> WHAT YOU NEED TO DO: Go through the data below and report how many lines contain "objective"; the reply holds only that number.

[MATERIAL FOR THE TASK]

-- pv_equiv track=rewrite | github.com/DataJunction/dj | datajunction-server/datajunction_server/naming.py | amenable_name
-- ===== SOURCE A (Python) =====
-- from string import ascii_letters, digits
-- from typing import Any, Iterable, List
--
-- ACCEPTABLE_CHARS = set(ascii_letters + digits + "_")
--
-- LOOKUP_CHARS = {
--     ".": "DOT",
--     "'": "QUOTE",
--     '"': "DQUOTE",
--     "`": "BTICK",
--     "!": "EXCL",
--     "@": "AT",
--     "#": "HASH",
--     "$": "DOLLAR",
--     "%": "PERC",
--     "^": "CARAT",
--     "&": "AMP",
--     "*": "STAR",
--     "(": "LPAREN",
--     ")": "RPAREN",
--     "[": "LBRACK",
--     "]": "RBRACK",
--     "-": "MINUS",
--     "+": "PLUS",
--     "=": "EQ",
--     "/": "FSLSH",
--     "\\": "BSLSH",
--     "|": "PIPE",
--     "~": "TILDE",
--     ">": "GT",
--     "<": "LT",
-- }
--
-- def amenable_name(name: str) -> str:
--     """Takes a string and makes it have only alphanumerics"""
--     ret: List[str] = []
--     cont: List[str] = []
--     for char in name:
--         if char in ACCEPTABLE_CHARS:
--             cont.append(char)
--         else:
--             ret.append("".join(cont))
--             ret.append(LOOKUP_CHARS.get(char, "UNK"))
--             cont = []
--
--     return ("_".join(ret) + "_" + "".join(cont)).strip("_")
-- ===== SOURCE B (Python) =====
-- from string import ascii_letters, digits
--
-- WORD_CHARS = ascii_letters + digits + "_"
-- SYMBOL_KEYS = ".'\"`!@#$%^&*()[]-+=/\\|~><"
-- SYMBOL_NAMES = [
--     "DOT", "QUOTE", "DQUOTE", "BTICK", "EXCL", "AT", "HASH", "DOLLAR",
--     "PERC", "CARAT", "AMP", "STAR", "LPAREN", "RPAREN", "LBRACK", "RBRACK",
--     "MINUS", "PLUS", "EQ", "FSLSH", "BSLSH", "PIPE", "TILDE", "GT", "LT",
-- ]
-- SYMBOLS = dict(zip(SYMBOL_KEYS, SYMBOL_NAMES))
--
-- def amenable_name(name: str) -> str:
--     """Takes a string and makes it have only alphanumerics"""
--     return "".join(
--         c if c in WORD_CHARS else "_" + SYMBOLS.get(c, "UNK") + "_" for c in name
--     ).strip("_")
-- ===== Notes on version B (the rewrite author's own statement) =====
-- stated objective: simpler
-- what changed: Replaces A's two-buffer state machine (ret/cont with flushes, '_'.join plus a trailing run) by a stateless per-character token map -- the char itself, or its symbol name wrapped in underscores, looked up in a dict zipped from two parallel literals -- concatenated and stripped of underscores.
import Mathlib
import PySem

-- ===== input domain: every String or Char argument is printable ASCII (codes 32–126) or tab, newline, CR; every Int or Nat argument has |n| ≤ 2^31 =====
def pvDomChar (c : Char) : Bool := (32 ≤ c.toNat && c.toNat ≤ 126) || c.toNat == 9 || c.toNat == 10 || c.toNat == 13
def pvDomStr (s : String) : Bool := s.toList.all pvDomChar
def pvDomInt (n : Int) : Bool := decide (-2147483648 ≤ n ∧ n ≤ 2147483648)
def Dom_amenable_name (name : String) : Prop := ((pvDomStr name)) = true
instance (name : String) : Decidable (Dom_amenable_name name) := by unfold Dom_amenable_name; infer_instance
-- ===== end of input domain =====

-- B replaces A's two-buffer state machine by a stateless per-character token map (char, or its
-- symbol name wrapped in underscores, looked up in a dict zipped from two parallel literals),
-- concatenated and stripped of underscores (objective: simpler).

-- ===== PORT A =====
-- module constant ACCEPTABLE_CHARS = set(ascii_letters + digits + "_")
def pvAcceptable : PySem.Set Char :=
  PySem.Set.ofList ("abcdefghijklmnopqrstuvwxyzABCDEFGHIJKLMNOPQRSTUVWXYZ0123456789_".toList)

-- module constant LOOKUP_CHARS = {".": "DOT", …}
def pvLookup : PySem.Dict Char (List Char) := PySem.Dict.ofList
  [('.', "DOT".toList), ('\'', "QUOTE".toList), ('"', "DQUOTE".toList), ('`', "BTICK".toList),
   ('!', "EXCL".toList), ('@', "AT".toList), ('#', "HASH".toList), ('$', "DOLLAR".toList),
   ('%', "PERC".toList), ('^', "CARAT".toList), ('&', "AMP".toList), ('*', "STAR".toList),
   ('(', "LPAREN".toList), (')', "RPAREN".toList), ('[', "LBRACK".toList), (']', "RBRACK".toList),
   ('-', "MINUS".toList), ('+', "PLUS".toList), ('=', "EQ".toList), ('/', "FSLSH".toList),
   ('\\', "BSLSH".toList), ('|', "PIPE".toList), ('~', "TILDE".toList), ('>', "GT".toList),
   ('<', "LT".toList)]

-- loop body of A: cont.append(char) / ret.append("".join(cont)); ret.append(lookup); cont = []
def pvStepA (st : List (List Char) × List Char) (c : Char) : List (List Char) × List Char :=
  if (pvAcceptable.contains c) then (st.1, st.2 ++ [c])
  else (st.1 ++ [st.2] ++ [pvLookup.getD c "UNK".toList], ([] : List Char))

-- ("_".join(ret) + "_" + "".join(cont))
def pvG (st : List (List Char) × List Char) : List Char :=
  PySem.Chars.join ['_'] st.1 ++ '_' :: st.2

def amenable_name (name : String) : String :=
  String.ofList (PySem.Chars.stripChars (pvG (name.toList.foldl pvStepA ([], []))) ['_'])

-- ===== PORT B =====
-- B's module constants: WORD_CHARS string, SYMBOLS = dict(zip(SYMBOL_KEYS, SYMBOL_NAMES))
def pvWordChars : List Char :=
  "abcdefghijklmnopqrstuvwxyzABCDEFGHIJKLMNOPQRSTUVWXYZ0123456789_".toList

def pvSymKeys : List Char := ".'\"`!@#$%^&*()[]-+=/\\|~><".toList

def pvSymNames : List (List Char) :=
  ["DOT".toList, "QUOTE".toList, "DQUOTE".toList, "BTICK".toList, "EXCL".toList, "AT".toList,
   "HASH".toList, "DOLLAR".toList, "PERC".toList, "CARAT".toList, "AMP".toList, "STAR".toList,
   "LPAREN".toList, "RPAREN".toList, "LBRACK".toList, "RBRACK".toList, "MINUS".toList,
   "PLUS".toList, "EQ".toList, "FSLSH".toList, "BSLSH".toList, "PIPE".toList, "TILDE".toList,
   "GT".toList, "LT".toList]

def pvSymbols : PySem.Dict Char (List Char) := PySem.Dict.ofList (pvSymKeys.zip pvSymNames)

-- one token per character: 'c if c in WORD_CHARS else "_" + SYMBOLS.get(c, "UNK") + "_"'
-- ('c in WORD_CHARS' on a 1-char c is substring membership = PySem.Chars.isIn [c])
def pvTokB (c : Char) : List Char :=
  if PySem.Chars.isIn [c] pvWordChars then [c]
  else '_' :: pvSymbols.getD c "UNK".toList ++ ['_']

def amenable_name_alt (name : String) : String :=
  String.ofList (PySem.Chars.stripChars ((name.toList.map pvTokB).flatten) ['_'])

-- ===== PRECONDITION & SPEC =====
def Spec_amenable_name (name : String) (out : String) : Prop := out = amenable_name_alt name
instance (name : String) (out : String) : Decidable (Spec_amenable_name name out) := by unfold Spec_amenable_name; infer_instance

-- ===== CLAIM =====
def Claim_equal_amenable_name : Prop := ∀ (name : String), Dom_amenable_name name → Spec_amenable_name name (amenable_name name)

-- ===== LEMMAS AND PROOFS =====

-- B's zipped dict is A's literal dict
theorem pv_symbols_eq : pvSymbols = pvLookup := by decide

-- B's membership test agrees with A's set test
theorem pv_guard_eq (c : Char) :
    PySem.Chars.isIn [c] pvWordChars = pvAcceptable.contains c := by
  have h1 : PySem.Chars.isIn [c] pvWordChars = true ↔ c ∈ pvWordChars := by
    rw [PySem.Chars.isIn_iff_infix]
    constructor
    · rintro ⟨s, t, h⟩; rw [← h]; simp
    · intro h
      rcases List.append_of_mem h with ⟨s, t, hst⟩
      exact ⟨s, t, by rw [hst]; simp⟩
  have h2 : pvAcceptable.contains c = true ↔ c ∈ pvWordChars := by
    rw [PySem.Set.contains_iff, show pvAcceptable = PySem.Set.ofList pvWordChars from rfl]
    exact PySem.Set.mem_ofList _ _
  rw [Bool.eq_iff_iff, h1, h2]

-- token unfolding at a decided guard
theorem pv_tok_pos (c : Char) (hc : pvAcceptable.contains c = true) : pvTokB c = [c] := by
  simp only [pvTokB, pv_guard_eq, if_pos hc]

theorem pv_tok_neg (c : Char) (hc : ¬ pvAcceptable.contains c = true) :
    pvTokB c = '_' :: pvLookup.getD c "UNK".toList ++ ['_'] := by
  simp only [pvTokB, pv_guard_eq, pv_symbols_eq, if_neg hc]

-- step unfolding at a decided guard
theorem pv_stepA_pos (st : List (List Char) × List Char) (c : Char)
    (hc : pvAcceptable.contains c = true) : pvStepA st c = (st.1, st.2 ++ [c]) := by
  simp only [pvStepA, if_pos hc]

theorem pv_stepA_neg (st : List (List Char) × List Char) (c : Char)
    (hc : ¬ pvAcceptable.contains c = true) :
    pvStepA st c = (st.1 ++ [st.2] ++ [pvLookup.getD c "UNK".toList], []) := by
  simp only [pvStepA, if_neg hc]

-- "_".join over an appended element, for nonempty prefix
theorem pv_join_us_append (l : List (List Char)) (x : List Char) (h : l ≠ []) :
    PySem.Chars.join ['_'] (l ++ [x]) = PySem.Chars.join ['_'] l ++ '_' :: x := by
  induction l with
  | nil => exact absurd rfl h
  | cons a t ih =>
    cases t with
    | nil => simp [PySem.Chars.join, List.intercalate, List.intersperse]
    | cons b t' =>
      have := ih (by simp)
      simp only [PySem.Chars.join, List.intercalate] at this ⊢
      simp [List.intersperse, List.flatten] at this ⊢
      simp [this]

-- "_".join [a, b] spelled out
theorem pv_join_us_pair (a b : List Char) :
    PySem.Chars.join ['_'] [a, b] = a ++ '_' :: b := by
  simp [PySem.Chars.join, List.intercalate, List.intersperse]

-- .strip("_") ignores a leading underscore
theorem pv_strip_us_cons (x : List Char) :
    PySem.Chars.stripChars ('_' :: x) ['_'] = PySem.Chars.stripChars x ['_'] := by
  simp [PySem.Chars.stripChars, List.dropWhile]

-- once ret is nonempty, A's joined state simply accumulates B's tokens
theorem pv_loopA (cs : List Char) : ∀ (ret : List (List Char)) (cont : List Char), ret ≠ [] →
    pvG (cs.foldl pvStepA (ret, cont)) = pvG (ret, cont) ++ (cs.map pvTokB).flatten := by
  induction cs with
  | nil => intro ret cont _; simp
  | cons c cs ih =>
    intro ret cont h
    rw [List.foldl_cons, List.map_cons, List.flatten_cons]
    by_cases hc : pvAcceptable.contains c = true
    · rw [pv_stepA_pos _ _ hc, pv_tok_pos _ hc, ih ret (cont ++ [c]) h]
      simp [pvG]
    · rw [pv_stepA_neg _ _ hc, pv_tok_neg _ hc]
      rw [ih _ [] (by simp)]
      simp only [pvG, ← List.append_assoc]
      rw [pv_join_us_append (ret ++ [cont]) _ (by simp), pv_join_us_append ret _ h]

-- from the initial state, A's joined state is B's token string, possibly with one leading '_'
theorem pv_loopB (cs : List Char) : ∀ (cont : List Char),
    pvG (cs.foldl pvStepA ([], cont)) = '_' :: (cont ++ (cs.map pvTokB).flatten) ∨
    pvG (cs.foldl pvStepA ([], cont)) = cont ++ (cs.map pvTokB).flatten := by
  induction cs with
  | nil => intro cont; left; simp [pvG, PySem.Chars.join, List.intercalate]
  | cons c cs ih =>
    intro cont
    rw [List.foldl_cons, List.map_cons, List.flatten_cons]
    by_cases hc : pvAcceptable.contains c = true
    · rw [pv_stepA_pos _ _ hc, pv_tok_pos _ hc]
      rcases ih (cont ++ [c]) with h | h
      · left; rw [h]; simp
      · right; rw [h]; simp
    · right
      rw [pv_stepA_neg _ _ hc, pv_tok_neg _ hc]
      have := pv_loopA cs ([] ++ [cont] ++ [pvLookup.getD c "UNK".toList]) [] (by simp)
      rw [this]
      simp [pvG, pv_join_us_pair]

-- ===== VERDICT =====
theorem amenable_name_spec : Claim_equal_amenable_name := by
  intro name _
  unfold Spec_amenable_name amenable_name amenable_name_alt
  rcases pv_loopB name.toList [] with h | h <;> simp only [List.nil_append] at h <;> rw [h]
  · rw [pv_strip_us_cons]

[/MATERIAL FOR THE TASK]

> TASK SOLUTION: 2